Il démontre en tout cas qu’on peut aborder le grand, voire le très grand âge, et demeurer dans cette dignité et dans ce désir de vivre qui est celui des candidats centenaires. Tous les gériatres le confirment : la demande d’euthanasie est très rare quand l’âge prévisible de la mort approche et c’est tant mieux.

Cette disposition n’est pour autant pas générale : beaucoup (en proportion des autres décennies) d’âgés se suicident. A chaque dizaine d’années que l’on gagne, le taux de suicide augmente. Au dessus de 80 ans, il est trois fois supérieur à la moyenne nationale tous âges confondus (44/100 000 au lieu de 15/100 000) et 3000 âgés se suicident chaque année.

Je n’ai pas de chiffre précis, on s’en doute, mais l’expérience des médecins et en particulier des gériatres montre que la demande d’euthanasie de la part de la personne elle-même est à ces âges pratiquement nulle (ce n’est pas le cas de la demande des familles).
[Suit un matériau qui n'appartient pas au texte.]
-- pv_equiv track=rewrite | github.com/satyamskillz/DSA-Course | Week-2 Algorithmic Warmup/7_last_digit_of_the_sum_of_fibonacci_numbers_again/fibonacci_partial_sum.py | feb
-- ===== SOURCE A (Python) =====
-- def feb(index,x):
--     if(index<=0):
--         return (index)
--     else:
--         f=[0, 1]
--         s=[0,1]
--         for i in range(2, index+x):
--             f.append((f[i-1]+f[i-2]))
--             s.append((s[i-1]+f[i]))
--         return (s[index-(1-x)])
-- ===== SOURCE B (Python) =====
-- def _fib(n):
--     # fast doubling: returns (F(n), F(n+1)) for n >= 0
--     if n == 0:
--         return (0, 1)
--     a, b = _fib(n >> 1)
--     c = a * (2 * b - a)
--     d = a * a + b * b
--     if n & 1:
--         return (d, c + d)
--     return (c, d)
--
--
-- def feb(index, x):
--     if index <= 0:
--         return index
--     # sum of the first index+x Fibonacci numbers F(0)..F(index+x-1) equals F(index+x+1) - 1
--     return _fib(index + x + 1)[0] - 1
-- ===== Notes on version B (the rewrite author's own statement) =====
-- stated objective: faster
-- what changed: Replaced the O(n) big-int loop that materialises the full Fibonacci and prefix-sum lists with fast-doubling Fibonacci plus the identity sum F_0..F_{n-1} = F_{n+1}-1.
-- intended difference: For index>0 with -1 <= index+x <= 0 A hits its [0,1] seed lists with a negative index and Python's wraparound returns 1 (index+x=0) or 0 (index+x=-1), while B returns the true partial sum F(index+x+1)-1, i.e. 0 and -1, which is what the sum identity intends. — e.g. on feb(1, -1): A returns 1, B returns 0
import Mathlib
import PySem

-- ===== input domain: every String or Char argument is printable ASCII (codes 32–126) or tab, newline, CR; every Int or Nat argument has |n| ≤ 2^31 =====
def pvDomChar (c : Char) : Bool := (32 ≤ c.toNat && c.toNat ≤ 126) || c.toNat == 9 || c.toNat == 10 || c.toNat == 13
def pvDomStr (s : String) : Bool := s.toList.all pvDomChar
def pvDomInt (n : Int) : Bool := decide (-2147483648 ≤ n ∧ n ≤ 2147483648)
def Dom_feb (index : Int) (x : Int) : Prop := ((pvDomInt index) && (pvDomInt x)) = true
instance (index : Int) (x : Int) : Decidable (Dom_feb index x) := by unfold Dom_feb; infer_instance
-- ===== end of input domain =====

-- B replaces A's O(n) list-building loop by fast-doubling Fibonacci with the identity ΣF_i = F_{n+1}-1 (objective: faster).

-- ===== PORT A =====
-- loop body of A: appends f[i-1]+f[i-2] to f, then s[i-1]+f[i] to s (indices always in range inside the loop)
def stepA (p : List Int × List Int) (i : Int) : List Int × List Int :=
  let f := p.1 ++ [PySem.List.pyGetD p.1 (i - 1) 0 + PySem.List.pyGetD p.1 (i - 2) 0]
  let s := p.2 ++ [PySem.List.pyGetD p.2 (i - 1) 0 + PySem.List.pyGetD f i 0]
  (f, s)

def feb (index : Int) (x : Int) : Int :=
  if index ≤ 0 then index
  else
    let fs := (PySem.List.pyRange 2 (index + x) 1).foldl stepA ([0, 1], [0, 1])
    PySem.List.pyGetD fs.2 (index - (1 - x)) 0   -- s[index-(1-x)]; in range exactly on Pre_feb

-- ===== PORT B =====
-- fast doubling: fibPairAux fuel n = (F(n), F(n+1)) whenever n ≤ fuel; Source B recurses on n >> 1 = n / 2,
-- the fuel only makes that recursion structural
def fibPairAux : Nat → Nat → Int × Int
  | _, 0 => (0, 1)
  | 0, _ + 1 => (0, 1)            -- never reached when fuel ≥ n
  | fuel + 1, n + 1 =>
    let p := fibPairAux fuel ((n + 1) / 2)
    let a := p.1
    let b := p.2
    let c := a * (2 * b - a)
    let d := a * a + b * b
    if (n + 1) % 2 = 1 then (d, c + d) else (c, d)

def fibPair (n : Nat) : Int × Int := fibPairAux n n

def feb_alt (index : Int) (x : Int) : Int :=
  if index ≤ 0 then index
  else (fibPair (index + x + 1).toNat).1 - 1   -- index + x + 1 ≥ 0 holds on Pre_feb, so toNat is exact

-- ===== PRECONDITION & SPEC =====
-- Pre_feb excludes exactly the inputs on which A raises IndexError: index > 0 with index + x ≤ -2
-- (the final lookup s[index+x-1] is then out of range of the 2-element seed lists).
def Pre_feb (index : Int) (x : Int) : Prop := index ≤ 0 ∨ -1 ≤ index + x

instance (index : Int) (x : Int) : Decidable (Pre_feb index x) := by unfold Pre_feb; infer_instance

def pvWitness_feb : Int × Int := (3, 0)

-- For index>0 with -1 ≤ index+x ≤ 0 A indexes its [0,1] seed lists with a negative index and Python's
-- wraparound returns 1 (at index+x=0) or 0 (at index+x=-1), while B returns the true partial sum
-- F(index+x+1)-1, i.e. 0 and -1 — the value the sum identity intends.
def D_feb (index : Int) (x : Int) : Prop := 0 < index ∧ index + x ≤ 0

instance (index : Int) (x : Int) : Decidable (D_feb index x) := by unfold D_feb; infer_instance

def Spec_feb (index : Int) (x : Int) (out : Int) : Prop := ¬ D_feb index x → out = feb_alt index x
instance (index : Int) (x : Int) (out : Int) : Decidable (Spec_feb index x out) := by unfold Spec_feb; infer_instance

def pvDiffWitness_feb : Int × Int := (1, -1)
def pvDiffWitnessOut_feb : Int × Int := (1, 0)

-- ===== CLAIM (what is proved, stated in full; the proofs are below) =====
def Claim_unchanged_feb : Prop := ∀ (index : Int) (x : Int), Dom_feb index x → Pre_feb index x → Spec_feb index x (feb index x)
def Claim_changed_feb : Prop := Dom_feb (pvDiffWitness_feb.1) (pvDiffWitness_feb.2) ∧ Pre_feb (pvDiffWitness_feb.1) (pvDiffWitness_feb.2) ∧ D_feb (pvDiffWitness_feb.1) (pvDiffWitness_feb.2) ∧ feb (pvDiffWitness_feb.1) (pvDiffWitness_feb.2) = pvDiffWitnessOut_feb.1 ∧ feb_alt (pvDiffWitness_feb.1) (pvDiffWitness_feb.2) = pvDiffWitnessOut_feb.2 ∧ pvDiffWitnessOut_feb.1 ≠ pvDiffWitnessOut_feb.2
def Claim_exact_feb : Prop := ∀ (index : Int) (x : Int), Dom_feb index x → Pre_feb index x → D_feb index x → feb index x ≠ feb_alt index x

-- ===== LEMMAS AND PROOFS =====

lemma int_fib_double (k : Nat) :
    (Nat.fib k : Int) * (2 * Nat.fib (k + 1) - Nat.fib k) = (Nat.fib (2 * k) : Int) := by
  have hle : Nat.fib k ≤ 2 * Nat.fib (k + 1) :=
    le_trans Nat.fib_le_fib_succ (by omega)
  rw [Nat.fib_two_mul, Nat.cast_mul, Nat.cast_sub hle]
  push_cast
  ring

lemma int_fib_double_add_one (k : Nat) :
    (Nat.fib k : Int) * Nat.fib k + (Nat.fib (k + 1) : Int) * Nat.fib (k + 1)
      = (Nat.fib (2 * k + 1) : Int) := by
  rw [Nat.fib_two_mul_add_one]
  push_cast
  ring

lemma fibPairAux_eq (fuel : Nat) : ∀ n : Nat, n ≤ fuel →
    fibPairAux fuel n = ((Nat.fib n : Int), (Nat.fib (n + 1) : Int)) := by
  induction fuel with
  | zero =>
    intro n hn
    interval_cases n
    simp [fibPairAux]
  | succ fuel ih =>
    intro n hn
    match n with
    | 0 => simp [fibPairAux]
    | Nat.succ m =>
      have hrec := ih ((m + 1) / 2) (by omega)
      rw [fibPairAux, hrec]
      set k := (m + 1) / 2 with hk
      simp only [Nat.succ_eq_add_one]
      by_cases hodd : (m + 1) % 2 = 1
      · have hm : m + 1 = 2 * k + 1 := by omega
        simp only [hodd, if_pos]
        rw [hm]
        refine Prod.ext ?_ ?_
        · simpa using int_fib_double_add_one k
        · show (Nat.fib k : Int) * (2 * Nat.fib (k + 1) - Nat.fib k)
              + ((Nat.fib k : Int) * Nat.fib k + (Nat.fib (k + 1) : Int) * Nat.fib (k + 1))
              = (Nat.fib (2 * k + 1 + 1) : Int)
          rw [show 2 * k + 1 + 1 = 2 * k + 2 from rfl, Nat.fib_add_two]
          push_cast
          rw [← int_fib_double k, ← int_fib_double_add_one k]
      · have hm : m + 1 = 2 * k := by omega
        simp only [hodd, if_neg, not_false_iff]
        rw [hm]
        refine Prod.ext ?_ ?_
        · simpa using int_fib_double k
        · simpa using int_fib_double_add_one k

lemma fibPair_eq (n : Nat) : fibPair n = ((Nat.fib n : Int), (Nat.fib (n + 1) : Int)) :=
  fibPairAux_eq n n le_rfl

def fA (i : Nat) : Int := Nat.fib i
def sA (i : Nat) : Int := (Nat.fib (i + 2) : Int) - 1

lemma getD_map_range' (g : Nat → Int) (n k : Nat) (hk : k < n) :
    ((List.range n).map g).getD k 0 = g k := by
  simp [List.getD_eq_getElem?_getD, hk]

lemma loopA (n : Nat) (hn : 2 ≤ n) :
    (PySem.List.pyRange 2 (n : Int) 1).foldl stepA ([0, 1], [0, 1])
      = ((List.range n).map fA, (List.range n).map sA) := by
  induction n, hn using Nat.le_induction with
  | base =>
    rw [show ((2 : Nat) : Int) = 2 by norm_num, PySem.List.pyRange_one_eq_nil (by norm_num)]
    simp [List.range_succ, fA, sA]
    norm_num [show Nat.fib 3 = 2 from rfl]
  | succ n hn ih =>
    have hc : ((n + 1 : Nat) : Int) = (n : Int) + 1 := by push_cast; ring
    rw [hc, PySem.List.pyRange_one_succ_right (by exact_mod_cast by omega : (2 : Int) ≤ (n : Int)),
      List.foldl_append, ih]
    simp only [List.foldl_cons, List.foldl_nil, stepA]
    have h1 : (n : Int) - 1 = ((n - 1 : Nat) : Int) := by omega
    have h2 : (n : Int) - 2 = ((n - 2 : Nat) : Int) := by omega
    rw [h1, h2]
    simp only [PySem.List.pyGetD_natCast]
    rw [getD_map_range' fA (n) (n - 1) (by omega), getD_map_range' fA n (n - 2) (by omega),
      getD_map_range' sA n (n - 1) (by omega)]
    have hfn : fA (n - 1) + fA (n - 2) = fA n := by
      have hnat : Nat.fib (n - 2) + Nat.fib (n - 1) = Nat.fib n := by
        conv_rhs => rw [show n = n - 2 + 2 by omega]
        rw [Nat.fib_add_two, show n - 2 + 1 = n - 1 by omega]
      unfold fA
      omega
    have hfull : (List.range n).map fA ++ [fA (n - 1) + fA (n - 2)] = (List.range (n + 1)).map fA := by
      rw [hfn, List.range_succ, List.map_append]
      rfl
    rw [hfull]
    have hgetn : ((List.range (n + 1)).map fA).getD n 0 = fA n :=
      getD_map_range' fA (n + 1) n (by omega)
    rw [hgetn]
    have hsn : sA (n - 1) + fA n = sA n := by
      unfold sA fA
      have h3 : n - 1 + 2 = n + 1 := by omega
      rw [h3, Nat.fib_add_two]
      push_cast
      ring
    rw [hsn]
    simp [List.range_succ]

-- ===== VERDICT (by name: the statement is the Claim_ definition above) =====
theorem feb_spec : Claim_unchanged_feb := by
  unfold Claim_unchanged_feb Spec_feb
  intro index x hdom hpre hnd
  by_cases hle : index ≤ 0
  · simp [feb, feb_alt, hle]
  · have hge1 : 1 ≤ index + x := by
      by_contra hcon
      exact hnd ⟨by omega, by omega⟩
    obtain ⟨n, hcast⟩ : ∃ n : Nat, (n : Int) = index + x := ⟨(index + x).toNat, by omega⟩
    simp only [feb, feb_alt, if_neg hle]
    rw [show index - (1 - x) = index + x - 1 by ring, ← hcast]
    have hn1 : 1 ≤ n := by omega
    by_cases h2 : 2 ≤ n
    · rw [loopA n h2]
      have ht : ((n : Int) + 1).toNat = n + 1 := by omega
      rw [ht, fibPair_eq]
      rw [show (n : Int) - 1 = ((n - 1 : Nat) : Int) by omega, PySem.List.pyGetD_natCast,
        getD_map_range' sA n (n - 1) (by omega)]
      unfold sA
      rw [show n - 1 + 2 = n + 1 by omega]
    · have : n = 1 := by omega
      subst this
      decide

theorem feb_changed : Claim_changed_feb := by unfold Claim_changed_feb; decide

theorem feb_tight : Claim_exact_feb := by
  unfold Claim_exact_feb D_feb Pre_feb
  intro index x hdom hpre hd
  obtain ⟨hipos, hle0⟩ := hd
  have hge : -1 ≤ index + x := by
    rcases hpre with h | h
    · omega
    · exact h
  have hle : ¬ index ≤ 0 := by omega
  simp only [feb, feb_alt, if_neg hle]
  rw [PySem.List.pyRange_one_eq_nil (by omega : index + x ≤ 2)]
  simp only [List.foldl_nil]
  rw [show index - (1 - x) = index + x - 1 by ring]
  have hcase : index + x = 0 ∨ index + x = -1 := by omega
  rcases hcase with h | h <;> rw [h] <;> decide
Tout se passe comme si les âgés qui voulaient en finir avec la vie ne comptaient que sur eux-mêmes. Leur suicide est radical, sans possibilité de voir leur main retenue et se fait par arme à feu, pendaison ou défenestration. Hors de ce groupe, relativement faible en nombre, plus la vie devient vulnérable et fragile, plus on a à la défendre, plus on désire continuer à vivre. L’expérience de mes malades m’a aussi enseigné ce principe.

Henri Caillavet (et heureusement tant d’autres) a démontré que l’on pouvait vivre jusqu’au bout dans la dignité, et je l’espère davantage : dans l’honneur, le respect et l’affection, le bien être.